US financial markets have started to react significantly to market
developments in the euro area since the new currency was launched in 1999.
At the same time, financial markets in the euro area have become
substantially more and not less dependent on developments in the United
States since economic and monetary union (EMU).
These are the key findings of new research by Michael Ehrmann and Marcel
Fratzscher of the European Central Bank, published in the October 2005
issue of the Economic Journal. Their study also shows that the increased
financial interdependence of the two economies has at least in part been
caused by a significantly higher degree of real integration over the past few
years.
EMU has created a new currency area that is much larger and more closed
than the economies of the individual member countries: the euro area is now
similar to the United States in both size and economic openness. This raises
two key questions:
• Does this fundamental regime change imply that the euro area has
become a more important player in global financial markets, so that US
markets now react more strongly to developments in the euro area
than they did in the past?
• Similarly, have euro area financial markets become more independent
from developments elsewhere in the world, and in particular more
immune from economic and financial developments in the United
States?
To gauge the degree of financial interdependence between the euro area and
the United States, this study analyses the general linkage of money markets
and the effects of the release of macroeconomic news and monetary policy
decisions in the two economies. Using daily money market rates for the period
1993-2003, the empirical results indicate that:
• There has been substantially increased interdependence with EMU:
developments in the euro area markets generally spill over to the
United States and vice versa.
• Whereas European markets had been reacting to US developments
prior to EMU, the ‘spillovers’ from Europe to the United States appear
only with the start of EMU.
• A ‘breakpoint’ test dates this increased linkage to June 1998, that is, at
a time when markets were certain that EMU would become a reality.
• Spillovers from the United States to Europe also strengthened around
the formation of EMU: breakpoint tests detect this effect in May 1999.
• Beyond this general effect, European markets react to certain
macroeconomic news about the US economy, namely those regarding
retail sales, consumer confidence, industrial production and
purchasing.

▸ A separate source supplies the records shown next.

-- pv_equiv track=rewrite | github.com/f13rce/CyberArk-MaliciousLogAnalyzer | StringParser/stringparser.py | GetLogHash
-- ===== SOURCE A (Python) =====
-- def GetLogHash(aLog):
--     ret = ""
--     skippedPre = False
--     for entry in aLog:
--         if not skippedPre:
--             if entry[0] == "event_id":
--                 skippedPre = True
--
--         if skippedPre:
--             ret += entry[0]
--             ret += "|||"
--             ret += entry[1]
--     return ret
-- ===== SOURCE B (Python) =====
-- def GetLogHash(aLog):
--     # Right-to-left pass: build the joined suffix back-to-front; each time an
--     # "event_id" key appears, snapshot the suffix built so far. The leftmost
--     # "event_id" is seen last, so its snapshot wins — exactly A's result.
--     acc = ""
--     res = ""
--     for e in reversed(aLog):
--         acc = e[0] + "|||" + e[1] + acc
--         if e[0] == "event_id":
--             res = acc
--     return res
-- ===== Notes on version B (the rewrite author's own statement) =====
-- stated objective: alternative
-- what changed: Replaced the forward skip-flag state machine accumulating with += by a single right-to-left pass that builds the joined suffix back-to-front and snapshots it at each event_id key, the leftmost snapshot winning.
import Mathlib
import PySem

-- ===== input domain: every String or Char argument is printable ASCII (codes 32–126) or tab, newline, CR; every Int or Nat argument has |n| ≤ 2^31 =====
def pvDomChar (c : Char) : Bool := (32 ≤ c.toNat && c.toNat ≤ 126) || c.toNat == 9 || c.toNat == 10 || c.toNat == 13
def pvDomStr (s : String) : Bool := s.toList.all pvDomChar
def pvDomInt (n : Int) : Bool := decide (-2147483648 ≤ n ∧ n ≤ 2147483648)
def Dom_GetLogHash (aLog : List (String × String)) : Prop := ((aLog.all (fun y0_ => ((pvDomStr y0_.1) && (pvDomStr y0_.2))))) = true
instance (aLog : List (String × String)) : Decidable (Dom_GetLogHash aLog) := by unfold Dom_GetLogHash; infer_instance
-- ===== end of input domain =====

-- B replaces A's forward skip-flag accumulator with a right-to-left pass that builds the
-- joined suffix back-to-front and snapshots it at each "event_id" key (alternative; same cost).

-- ===== PORT A =====
-- one loop step of A: state = (ret, skippedPre)
def pvAStep (s : String × Bool) (entry : String × String) : String × Bool :=
  let skipped := if !s.2 then (if entry.1 == "event_id" then true else s.2) else s.2
  if skipped then (s.1 ++ entry.1 ++ "|||" ++ entry.2, skipped) else (s.1, skipped)

def GetLogHash (aLog : List (String × String)) : String :=
  (aLog.foldl pvAStep ("", false)).1

-- ===== PORT B =====
-- B's reversed-iteration loop: state = (acc, res); foldr visits elements right-to-left.
def pvBStep (e : String × String) (s : String × String) : String × String :=
  let acc := e.1 ++ "|||" ++ e.2 ++ s.1
  (acc, if e.1 == "event_id" then acc else s.2)

def GetLogHash_alt (aLog : List (String × String)) : String :=
  (aLog.foldr pvBStep ("", "")).2

-- ===== PRECONDITION & SPEC =====
def Spec_GetLogHash (aLog : List (String × String)) (out : String) : Prop := out = GetLogHash_alt aLog
instance (aLog : List (String × String)) (out : String) : Decidable (Spec_GetLogHash aLog out) := by unfold Spec_GetLogHash; infer_instance

-- ===== CLAIM =====
def Claim_equal_GetLogHash : Prop := ∀ (aLog : List (String × String)), Dom_GetLogHash aLog → Spec_GetLogHash aLog (GetLogHash aLog)

-- ===== LEMMAS AND PROOFS =====
-- the joined rendering of a whole list (proof-only helper)
def pvJ (l : List (String × String)) : String :=
  String.join (l.map (fun x => x.1 ++ "|||" ++ x.2))

theorem pvFoldl_append_shift (l : List String) : ∀ (s : String),
    List.foldl (fun r t => r ++ t) s l = s ++ List.foldl (fun r t => r ++ t) "" l := by
  induction l with
  | nil => intro s; simp
  | cons a l ih =>
    intro s
    simp only [List.foldl_cons]
    rw [ih (s ++ a), ih ("" ++ a)]
    simp [String.append_assoc]

theorem pvJ_cons (e : String × String) (l : List (String × String)) :
    pvJ (e :: l) = e.1 ++ "|||" ++ e.2 ++ pvJ l := by
  simp only [pvJ, List.map_cons, String.join, List.foldl_cons]
  rw [pvFoldl_append_shift]
  simp [String.append_assoc]

-- B's running accumulator is the joined rendering of the suffix it has seen
theorem pvB_fst (l : List (String × String)) :
    (l.foldr pvBStep ("", "")).1 = pvJ l := by
  induction l with
  | nil => simp [pvJ, String.join]
  | cons e rest ih =>
    simp only [List.foldr_cons, pvBStep]
    rw [ih, pvJ_cons]

-- once skippedPre is true, A appends every remaining entry
theorem pvA_foldl_true (l : List (String × String)) : ∀ (ret : String),
    (l.foldl pvAStep (ret, true)).1 = ret ++ pvJ l := by
  induction l with
  | nil => intro ret; simp [pvJ, String.join]
  | cons e rest ih =>
    intro ret
    simp only [List.foldl_cons, pvAStep]
    simp only [Bool.not_true, Bool.false_eq_true, if_false, if_true]
    rw [ih, pvJ_cons]
    simp [String.append_assoc]

-- before the marker, A's forward fold equals B's right-to-left result
theorem pvA_eq_pvB (l : List (String × String)) : ∀ (ret : String),
    (l.foldl pvAStep (ret, false)).1 = ret ++ (l.foldr pvBStep ("", "")).2 := by
  induction l with
  | nil => intro ret; simp
  | cons e rest ih =>
    intro ret
    by_cases h : e.1 = "event_id"
    · simp only [List.foldl_cons, List.foldr_cons, pvAStep, pvBStep, h]
      simp only [Bool.not_false, if_true, beq_self_eq_true]
      rw [pvA_foldl_true, pvB_fst]
      simp [String.append_assoc]
    · have hb : (e.1 == "event_id") = false := by simpa using h
      simp only [List.foldl_cons, List.foldr_cons, pvAStep, pvBStep, hb]
      simp only [Bool.not_false, if_true, Bool.false_eq_true, if_false]
      exact ih ret

-- ===== VERDICT =====
theorem GetLogHash_spec : Claim_equal_GetLogHash := by
  intro aLog _
  unfold Spec_GetLogHash GetLogHash GetLogHash_alt
  simpa using pvA_eq_pvB aLog ""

Interestingly, these effects have generally become
significant only since the advent of EMU.
In the final step of the analysis, the paper attempts to shed some light on the
question why the US and euro area money markets have become so much
more interdependent, and in particular why some US news have turned into
such important determinants of euro area interest rates in recent years.
The researchers find that the correlation of US and corresponding euro area
and German announcements has increased strongly over the past five years.
Since US announcements are almost always released in a more timely
fashion than their European counterparts, this suggests that US
announcements have developed strong leading indicator properties for the
euro area economy over time.
This indicates that the higher interdependence of US and euro area money
markets in recent years may at least in part be explained by an increased real
integration of the two economies, a development that has led investors to pay
increasing attention to US news in order to learn about the prospects for the
euro area economy.
ENDS
Notes for editors: ‘Equal Size, Equal Role? Interest Rate Interdependence
between the Euro Area and the United States’ by Michael Ehrmann and
Marcel Fratzscher is published in the October 2005 issue of the Economic
Journal.
The authors are at the European Central Bank, Kaiserstrasse 29, D-60311
Frankfurt, Germany.
For further information: contact Michael Ehrmann on +49-69-1344-7327
(email: Michael.Ehrmann@ecb.int); Marcel Fratzscher +49-69-1344-6871
(email: Marcel.Fratzscher@ecb.int); or RES Media Consultant Romesh
Vaitilingam on 0117-983-9770 or 07768-661095 (email:
romesh@compuserve.com).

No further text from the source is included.